**Supplied records**

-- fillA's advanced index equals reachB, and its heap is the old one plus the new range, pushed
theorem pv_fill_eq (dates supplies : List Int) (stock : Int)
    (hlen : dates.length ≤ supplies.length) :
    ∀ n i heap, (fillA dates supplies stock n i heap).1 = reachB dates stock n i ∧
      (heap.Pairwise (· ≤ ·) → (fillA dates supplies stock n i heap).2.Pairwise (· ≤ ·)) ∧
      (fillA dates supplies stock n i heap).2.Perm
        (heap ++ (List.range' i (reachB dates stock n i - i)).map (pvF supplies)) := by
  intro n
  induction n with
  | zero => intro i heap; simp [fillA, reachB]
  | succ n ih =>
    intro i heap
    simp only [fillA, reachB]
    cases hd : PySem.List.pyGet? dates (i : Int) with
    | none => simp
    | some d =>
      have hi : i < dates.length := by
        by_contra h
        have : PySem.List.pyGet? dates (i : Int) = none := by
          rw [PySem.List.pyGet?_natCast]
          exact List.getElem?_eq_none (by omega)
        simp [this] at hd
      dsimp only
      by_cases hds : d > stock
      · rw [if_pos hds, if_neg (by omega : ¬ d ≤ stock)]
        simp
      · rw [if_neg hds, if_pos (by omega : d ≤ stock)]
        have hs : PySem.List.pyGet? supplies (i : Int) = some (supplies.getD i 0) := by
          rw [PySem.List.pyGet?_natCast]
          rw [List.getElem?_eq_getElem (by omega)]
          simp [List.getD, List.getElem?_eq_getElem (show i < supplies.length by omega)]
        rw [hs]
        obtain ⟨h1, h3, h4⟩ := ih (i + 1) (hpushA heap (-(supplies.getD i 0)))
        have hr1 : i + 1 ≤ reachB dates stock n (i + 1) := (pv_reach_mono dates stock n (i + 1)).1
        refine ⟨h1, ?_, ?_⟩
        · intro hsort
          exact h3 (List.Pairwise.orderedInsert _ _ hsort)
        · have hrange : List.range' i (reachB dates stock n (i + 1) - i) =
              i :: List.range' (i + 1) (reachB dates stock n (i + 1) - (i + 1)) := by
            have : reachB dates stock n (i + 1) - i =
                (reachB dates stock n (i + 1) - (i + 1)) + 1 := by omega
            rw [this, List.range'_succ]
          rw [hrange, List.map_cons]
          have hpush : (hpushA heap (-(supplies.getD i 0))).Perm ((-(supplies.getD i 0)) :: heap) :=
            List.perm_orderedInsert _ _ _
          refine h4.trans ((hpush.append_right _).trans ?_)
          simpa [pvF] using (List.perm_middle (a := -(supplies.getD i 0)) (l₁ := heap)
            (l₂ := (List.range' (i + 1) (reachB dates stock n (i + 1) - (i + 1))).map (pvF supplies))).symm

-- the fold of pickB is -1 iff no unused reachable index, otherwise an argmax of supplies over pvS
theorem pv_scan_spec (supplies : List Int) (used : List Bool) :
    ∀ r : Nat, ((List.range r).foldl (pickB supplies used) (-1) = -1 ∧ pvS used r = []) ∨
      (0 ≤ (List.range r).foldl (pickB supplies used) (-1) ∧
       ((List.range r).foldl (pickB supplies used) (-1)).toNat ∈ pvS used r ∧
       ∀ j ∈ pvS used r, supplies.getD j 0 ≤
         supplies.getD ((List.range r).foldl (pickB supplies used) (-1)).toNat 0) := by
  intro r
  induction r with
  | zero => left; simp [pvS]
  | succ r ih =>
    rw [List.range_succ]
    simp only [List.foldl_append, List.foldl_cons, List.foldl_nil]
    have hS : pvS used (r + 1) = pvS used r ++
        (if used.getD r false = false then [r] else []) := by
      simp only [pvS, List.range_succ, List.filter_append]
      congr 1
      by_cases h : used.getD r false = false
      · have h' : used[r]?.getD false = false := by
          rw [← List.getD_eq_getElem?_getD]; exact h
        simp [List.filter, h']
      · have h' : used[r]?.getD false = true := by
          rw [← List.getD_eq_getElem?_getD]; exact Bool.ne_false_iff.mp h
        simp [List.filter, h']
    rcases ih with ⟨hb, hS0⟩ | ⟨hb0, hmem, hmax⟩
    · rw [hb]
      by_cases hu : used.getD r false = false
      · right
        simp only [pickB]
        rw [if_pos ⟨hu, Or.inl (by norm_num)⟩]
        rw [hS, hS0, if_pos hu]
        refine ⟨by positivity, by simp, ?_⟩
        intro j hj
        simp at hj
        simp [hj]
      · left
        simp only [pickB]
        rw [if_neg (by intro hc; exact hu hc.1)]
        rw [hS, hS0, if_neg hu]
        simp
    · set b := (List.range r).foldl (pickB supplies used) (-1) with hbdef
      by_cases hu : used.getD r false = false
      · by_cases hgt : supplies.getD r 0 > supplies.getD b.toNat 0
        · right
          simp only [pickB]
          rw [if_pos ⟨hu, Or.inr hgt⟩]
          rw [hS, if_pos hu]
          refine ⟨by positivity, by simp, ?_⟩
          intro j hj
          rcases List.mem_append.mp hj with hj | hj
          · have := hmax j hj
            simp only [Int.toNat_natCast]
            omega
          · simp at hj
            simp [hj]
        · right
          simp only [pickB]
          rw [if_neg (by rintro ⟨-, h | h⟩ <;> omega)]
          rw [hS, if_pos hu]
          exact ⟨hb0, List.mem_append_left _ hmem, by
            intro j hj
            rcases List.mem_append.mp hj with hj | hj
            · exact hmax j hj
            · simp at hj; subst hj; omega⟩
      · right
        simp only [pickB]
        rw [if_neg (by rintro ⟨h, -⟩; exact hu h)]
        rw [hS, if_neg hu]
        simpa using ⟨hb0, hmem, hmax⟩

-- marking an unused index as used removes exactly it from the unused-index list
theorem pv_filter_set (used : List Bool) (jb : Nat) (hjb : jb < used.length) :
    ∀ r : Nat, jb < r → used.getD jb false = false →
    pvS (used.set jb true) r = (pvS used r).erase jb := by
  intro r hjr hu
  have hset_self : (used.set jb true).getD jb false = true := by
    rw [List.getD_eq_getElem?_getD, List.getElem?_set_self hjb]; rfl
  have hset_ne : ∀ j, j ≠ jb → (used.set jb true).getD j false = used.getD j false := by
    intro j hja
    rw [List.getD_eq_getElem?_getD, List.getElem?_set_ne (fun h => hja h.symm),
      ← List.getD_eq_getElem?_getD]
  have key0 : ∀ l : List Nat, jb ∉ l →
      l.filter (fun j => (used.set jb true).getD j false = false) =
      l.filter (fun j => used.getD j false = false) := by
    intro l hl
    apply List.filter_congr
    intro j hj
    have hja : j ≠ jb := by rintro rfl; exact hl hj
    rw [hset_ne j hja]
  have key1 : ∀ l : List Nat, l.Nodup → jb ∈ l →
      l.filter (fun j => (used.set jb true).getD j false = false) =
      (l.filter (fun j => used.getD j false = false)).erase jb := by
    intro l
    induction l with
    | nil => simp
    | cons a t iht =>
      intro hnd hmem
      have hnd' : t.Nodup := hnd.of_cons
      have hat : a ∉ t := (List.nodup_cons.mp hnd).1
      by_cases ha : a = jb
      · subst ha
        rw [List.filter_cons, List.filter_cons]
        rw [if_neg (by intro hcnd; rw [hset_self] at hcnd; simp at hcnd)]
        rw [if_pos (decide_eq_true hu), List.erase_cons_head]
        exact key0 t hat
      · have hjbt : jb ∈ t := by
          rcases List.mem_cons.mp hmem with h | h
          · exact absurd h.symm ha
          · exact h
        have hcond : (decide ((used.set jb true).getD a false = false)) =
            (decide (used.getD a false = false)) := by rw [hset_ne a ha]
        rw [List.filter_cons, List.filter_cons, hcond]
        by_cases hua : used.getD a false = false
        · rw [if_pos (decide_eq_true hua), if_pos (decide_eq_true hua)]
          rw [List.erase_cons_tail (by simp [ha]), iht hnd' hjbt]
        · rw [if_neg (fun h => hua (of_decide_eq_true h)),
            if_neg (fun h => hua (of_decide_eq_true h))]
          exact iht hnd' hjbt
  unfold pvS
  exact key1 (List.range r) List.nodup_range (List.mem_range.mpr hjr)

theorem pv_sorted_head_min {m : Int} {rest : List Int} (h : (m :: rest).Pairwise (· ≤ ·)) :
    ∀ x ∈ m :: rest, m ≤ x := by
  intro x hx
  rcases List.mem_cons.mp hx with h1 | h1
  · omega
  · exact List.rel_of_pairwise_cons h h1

**Problem**
Report only how many lines above include "hrange".

**Task answer**
2